The AI wanted to make multiple calls to the read only blob in order to fetch each block individually.
This was suboptimal as we have no idea if the ReadOnlyBlob implementation is making remote calls to fetch
the offsets, so I had to spell out exactly what I wanted in the TODOs before it would do it.
Once that was done, the AI wrote the code perfectly. The only change I needed to make was in the tests, as the AI didn't realize that multiple blocks would not result unless the keys exceeded the block size.
What I've learned
In all, using the AI made me really think hard about how I would explain what I wanted. The advantage of this is that the code gets better documentation than it normally would if I was writing the implementation as I know what I want, and don't have to describe it to anyone. This way, the code gets documented and I end up moving faster than I normally would.
The other thing I considered is that I might be able to ask a newer AI model to re-write a method to improve it, or make it more efficient. The excellent documentation that results due to process assists future developers and AI as the documentation clearly spells out what the code "should" be doing and why.
I don't think I could have gotten this far with as little time as I've invested in this without the AI.
Provide exact instructions in the method comments
When designing the methods and functions you want the AI to implement, explicitly state what and how the method should operate. This gives the AI hints as to what you expect. Then when prompting include additional instructions
Example:
// ReadBloom reads the bloom.Filter from the provided store using blob.ReadRange()
// using the offsets provided by Info.
func (d *Decoder) ReadBloom(info *Info, b ReadOnlyBlob) (*bloom.Filter, error) {
return nil, nil // TODO
}
Prompt:
Provide an implementation of sstable.Decoder.ReadBloom() using
the same error verbage as ReadInfo().
Add TODOs to complex methods for the AI to follow
When asking the AI to implement methods which require multiple steps or utilizes different parts of the code base, I
got better results when I added //TODO
comments in the method. For example:
// Build returns the SSTable in it's encoded form
func (bu *Builder) Build() *Table {
// TODO: Finalize the last block if it's not empty
// TODO: Encode blocks using block.Encode()

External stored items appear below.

-- pv_equiv track=rewrite | github.com/parkchanghyup/algorithm | python/codetree/포탑부수기.py | get_weak_tower
-- ===== SOURCE A (Python) =====
-- from typing import List, Tuple, Dict
--
-- def get_weak_tower(arr: List[List[int]], tower_last_attack: Dict[Tuple[int, int], int]) -> Tuple[int, int]:
--     """
--     가장 약한 포탑을 선정합니다.
--
--     Args:
--         arr (List[List[int]]): 현재 포탑 배열
--         tower_last_attack (Dict[Tuple[int, int], int]): 각 포탑의 마지막 공격 턴
--
--     Returns:
--         Tuple[int, int]: 가장 약한 포탑의 좌표
--     """
--     n = len(arr)
--     m = len(arr[0])
--
--     weak_tower = []
--     weak_attack = int(1e9)
--     for i in range(n):
--         for j in range(m):
--             if arr[i][j] == 0:
--                 continue
--             if arr[i][j] == weak_attack:
--                 weak_tower.append((i, j))
--             elif arr[i][j] < weak_attack:
--                 weak_attack = arr[i][j]
--                 weak_tower = [(i, j)]
--
--     if len(weak_tower) == 1:
--         return weak_tower[0]
--
--     last_attack = 0
--     weak_tower_2 = []
--     for (i, j) in weak_tower:
--         if tower_last_attack[(i, j)] == last_attack:
--             weak_tower_2.append((i, j))
--         elif tower_last_attack[(i, j)] > last_attack:
--             weak_tower_2 = [(i, j)]
--             last_attack = tower_last_attack[(i, j)]
--
--     weak_tower_2 = sorted(weak_tower_2, key=lambda x: (-(x[0] + x[1]), -x[1]))
--
--     return weak_tower_2[0]
-- ===== SOURCE B (Python) =====
-- def get_weak_tower(arr, tower_last_attack):
--     m = len(arr[0])
--     order = sorted(
--         ((i, j) for i in range(len(arr)) for j in range(m) if arr[i][j] != 0),
--         key=lambda c: (arr[c[0]][c[1]],
--                        -tower_last_attack.get(c, 0),
--                        -(c[0] + c[1]),
--                        -c[1]),
--     )
--     return order[0]
-- ===== Notes on version B (the rewrite author's own statement) =====
-- stated objective: alternative
-- what changed: B replaces A's three staged selection passes (streaming min-value tracker, streaming last-attack argmax over the tie set, final sort of the survivors) by one stable sort of all nonzero cells under the single composite key (value, -last_attack.get, -(i+j), -j) and returns element [0] of the sorted list.
import Mathlib
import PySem

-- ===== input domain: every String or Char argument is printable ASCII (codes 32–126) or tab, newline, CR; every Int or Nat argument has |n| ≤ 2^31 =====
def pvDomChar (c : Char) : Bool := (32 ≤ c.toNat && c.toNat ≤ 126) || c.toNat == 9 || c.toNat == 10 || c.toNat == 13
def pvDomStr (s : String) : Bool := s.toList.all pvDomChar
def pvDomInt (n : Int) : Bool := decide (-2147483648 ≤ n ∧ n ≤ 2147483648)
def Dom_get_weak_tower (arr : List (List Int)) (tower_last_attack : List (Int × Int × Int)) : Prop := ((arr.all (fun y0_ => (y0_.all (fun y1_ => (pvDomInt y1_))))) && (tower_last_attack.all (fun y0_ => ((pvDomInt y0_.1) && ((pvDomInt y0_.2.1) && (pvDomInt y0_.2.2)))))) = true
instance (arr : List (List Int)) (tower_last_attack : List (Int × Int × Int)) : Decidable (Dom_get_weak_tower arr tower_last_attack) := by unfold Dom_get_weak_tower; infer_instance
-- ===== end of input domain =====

// TODO: Build the bloom filter using bu.bloomBuilder.Build() if the number of keys
// is greater than bu.conf.MinFilterKeys
// TODO: Build and encode the flatbuf.SsTableIndexT using bu.blocks[].Meta
// TODO: Build and encode sstable.Info using encodeInfo() from flatbuf.go
// TODO: Append the info offset as a uint32
}
For complex methods, Ask the AI to explain first
Use the /ask
command in aider to ask how the AI would implement a method. This avoids having the AI make
changes the FIX those changes it got wrong because it didn't understand your requirements.
Often times I will make several /ask
follow-ups after adding //TODO
or improving the method comment until
it understands what the method is supposed todo.
Git Add before asking the AI to make changes
Run aider with auto-commits: false
and commit your changes before asking the AI to make code changes. This
allows you to quickly roll back if the AI gets it really wrong.